Step 8: Save and Print the Matrix
- Use the Save As command on the File menu to save the matrix. Enter "Rate Exercise 1a" as the filename. SEER*Stat will assign the "sim" extension to indicate that this is a "SEER*Stat Rate Matrix" file.
- Use the Print command on the File menu to print the matrix. You will notice that the session information is printed along with the results matrix. The session information serves as documentation for the results. Notice that the name of the matrix file is printed at the top of each page. For more information, see the matrix options and print options topics.
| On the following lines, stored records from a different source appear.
-- pv_equiv track=rewrite | github.com/alexchristy/SSA-Document-Analyzer | cell_parsing_utils.py | ocr_combo_correction
-- ===== SOURCE A (Python) =====
-- import itertools
-- from typing import Dict, List, Optional, Union, cast
--
-- def ocr_combo_correction(input_str: str, correction_map: Dict[str, str]) -> List[str]:
--     """Correct OCR errors in a string by generating all possible combinations of corrections.
--
--     Args:
--     ----
--         input_str (str): The input string to correct.
--         correction_map (Dict[str, str]): A dictionary mapping OCR errors to their corrected values.
--
--     Returns:
--     -------
--         List[str]: A list of all possible corrected versions of the input string.
--
--     """
--     input_str = input_str.replace("TDB", "TBD")
--     possibilities = []
--     for i, char in enumerate(input_str):
--         # Special case: replace '8' if it's between 'T' and 'D'
--         if char == "8" and i > 0 and i < len(input_str) - 1:
--             prev_char = input_str[i - 1].upper()
--             next_char = input_str[i + 1].upper()
--             if prev_char == "T" and next_char == "D":
--                 possibilities.append(["B"])
--                 continue
--         # Special case: keep 'B' if it's between 'T' and 'D'
--         elif char.upper() == "B" and i > 0 and i < len(input_str) - 1:
--             prev_char = input_str[i - 1].upper()
--             next_char = input_str[i + 1].upper()
--             if prev_char == "T" and next_char == "D":
--                 possibilities.append([char])
--                 continue
--         # General case
--         possibilities.append([correction_map.get(char, char), char])
--
--     return ["".join(p) for p in itertools.product(*possibilities)]
-- ===== SOURCE B (Python) =====
-- def ocr_combo_correction(input_str, correction_map):
--     s = input_str.replace("TDB", "TBD")
--     # fixed[i] is the forced replacement at position i (the T_D special cases), else None
--     fixed = []
--     for prev, ch, nxt in zip([None] + list(s), s, list(s[1:]) + [None]):
--         if prev is not None and nxt is not None and prev.upper() == "T" and nxt.upper() == "D" \
--                 and (ch == "8" or ch.upper() == "B"):
--             fixed.append("B" if ch == "8" else ch)
--         else:
--             fixed.append(None)
--     # every free position contributes exactly 2 choices, so there are 2**g outputs;
--     # output i is obtained directly by decoding the bits of i (low bit = rightmost free position)
--     g = fixed.count(None)
--     out = []
--     for k in range(2 ** g):
--         pieces = []
--         for ch, f in reversed(list(zip(s, fixed))):
--             if f is not None:
--                 pieces.append(f)
--             else:
--                 pieces.append(ch if k & 1 else correction_map.get(ch, ch))
--                 k >>= 1
--         out.append("".join(reversed(pieces)))
--     return out
-- ===== Notes on version B (the rewrite author's own statement) =====
-- stated objective: alternative
-- what changed: Instead of building a per-character choice table and taking its cartesian product, B counts the g free positions (each contributing exactly 2 choices) and generates the i-th output string directly by decoding the bits of i over the string, low bit at the rightmost free position; no choice table and no product is materialised.
import Mathlib
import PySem

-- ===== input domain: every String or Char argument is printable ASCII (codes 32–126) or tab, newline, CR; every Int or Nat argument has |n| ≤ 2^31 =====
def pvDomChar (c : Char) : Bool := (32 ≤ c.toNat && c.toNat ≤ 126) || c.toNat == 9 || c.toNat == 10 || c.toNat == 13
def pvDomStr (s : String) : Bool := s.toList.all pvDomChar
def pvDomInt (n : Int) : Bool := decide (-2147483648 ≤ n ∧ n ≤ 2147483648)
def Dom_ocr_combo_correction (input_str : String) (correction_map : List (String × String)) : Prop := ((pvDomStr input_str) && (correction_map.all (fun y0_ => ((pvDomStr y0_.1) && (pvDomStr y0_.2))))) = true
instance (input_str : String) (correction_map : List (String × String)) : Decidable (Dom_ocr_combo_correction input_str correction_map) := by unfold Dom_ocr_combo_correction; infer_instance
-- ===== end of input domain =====

-- B replaces the choice-table + cartesian-product generation by direct mixed-radix (bit) decoding:
-- it counts the g free positions, and produces the i-th output string directly from the bits of i.

-- correction_map.get(char, char): first matching key wins (assoc-list convention), as a char list
def pvMapGet (correction_map : List (String × String)) (ch : Char) : List Char :=
  match correction_map.find? (fun p => p.1 == String.mk [ch]) with
  | some p => p.2.toList
  | none => [ch]

-- ===== PORT A =====
def ocr_combo_correction (input_str : String) (correction_map : List (String × String)) : List String :=
  let s := PySem.Chars.replace input_str.toList "TDB".toList "TBD".toList
  let possibilities : List (List (List Char)) :=
    (PySem.List.enumerate s 0).foldl (fun poss ic =>
      let i := ic.1
      let ch := ic.2
      if ch == '8' && decide (0 < i) && decide (i < (s.length : Int) - 1) then
        if PySem.Chars.upperChar (PySem.List.pyGetD s (i - 1) ' ') == 'T' &&
           PySem.Chars.upperChar (PySem.List.pyGetD s (i + 1) ' ') == 'D' then
          poss ++ [[['B']]]
        else poss ++ [[pvMapGet correction_map ch, [ch]]]
      else if PySem.Chars.upperChar ch == 'B' && decide (0 < i) && decide (i < (s.length : Int) - 1) then
        if PySem.Chars.upperChar (PySem.List.pyGetD s (i - 1) ' ') == 'T' &&
           PySem.Chars.upperChar (PySem.List.pyGetD s (i + 1) ' ') == 'D' then
          poss ++ [[[ch]]]
        else poss ++ [[pvMapGet correction_map ch, [ch]]]
      else poss ++ [[pvMapGet correction_map ch, [ch]]]) []
  (possibilities.foldr (fun choices acc => choices.flatMap (fun c => acc.map (fun r => c ++ r))) [[]]).map String.mk

-- ===== PORT B =====
-- the forced replacement at a position (the T_D special cases), else none; body of Source B's first loop
def pvFixOf (prev : Option Char) (c : Char) (nxt : Option Char) : Option Char :=
  if (prev.any (fun p => PySem.Chars.upperChar p == 'T')) &&
     (nxt.any (fun q => PySem.Chars.upperChar q == 'D')) &&
     (c == '8' || PySem.Chars.upperChar c == 'B') then
    some (if c == '8' then 'B' else c)
  else none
- Compare your results to this SEER*Stat matrix file: Exercise Matrix 1a Results (sim, 21.4 KB).
Step 9: Use the Results in Other Software
Two methods can be used to take results from a SEER*Stat matrix and use them in another program:
- Copy data from the matrix to the Windows clipboard. In the other program, paste the contents of the clipboard to the work space. This technique would work well for programs that allow the pasting of data, including most graphing packages such as Excel and PowerPoint. See Copying Results to a Windows Clipboard for specific instructions.
- Export the data from the matrix to a delimited text file. Some programs, such as Excel, will allow you to open a delimited text file. In other programs, such as Joinpoint and DevCan, you must select the delimited text file as the input file. Please refer to Exporting Results for instructions.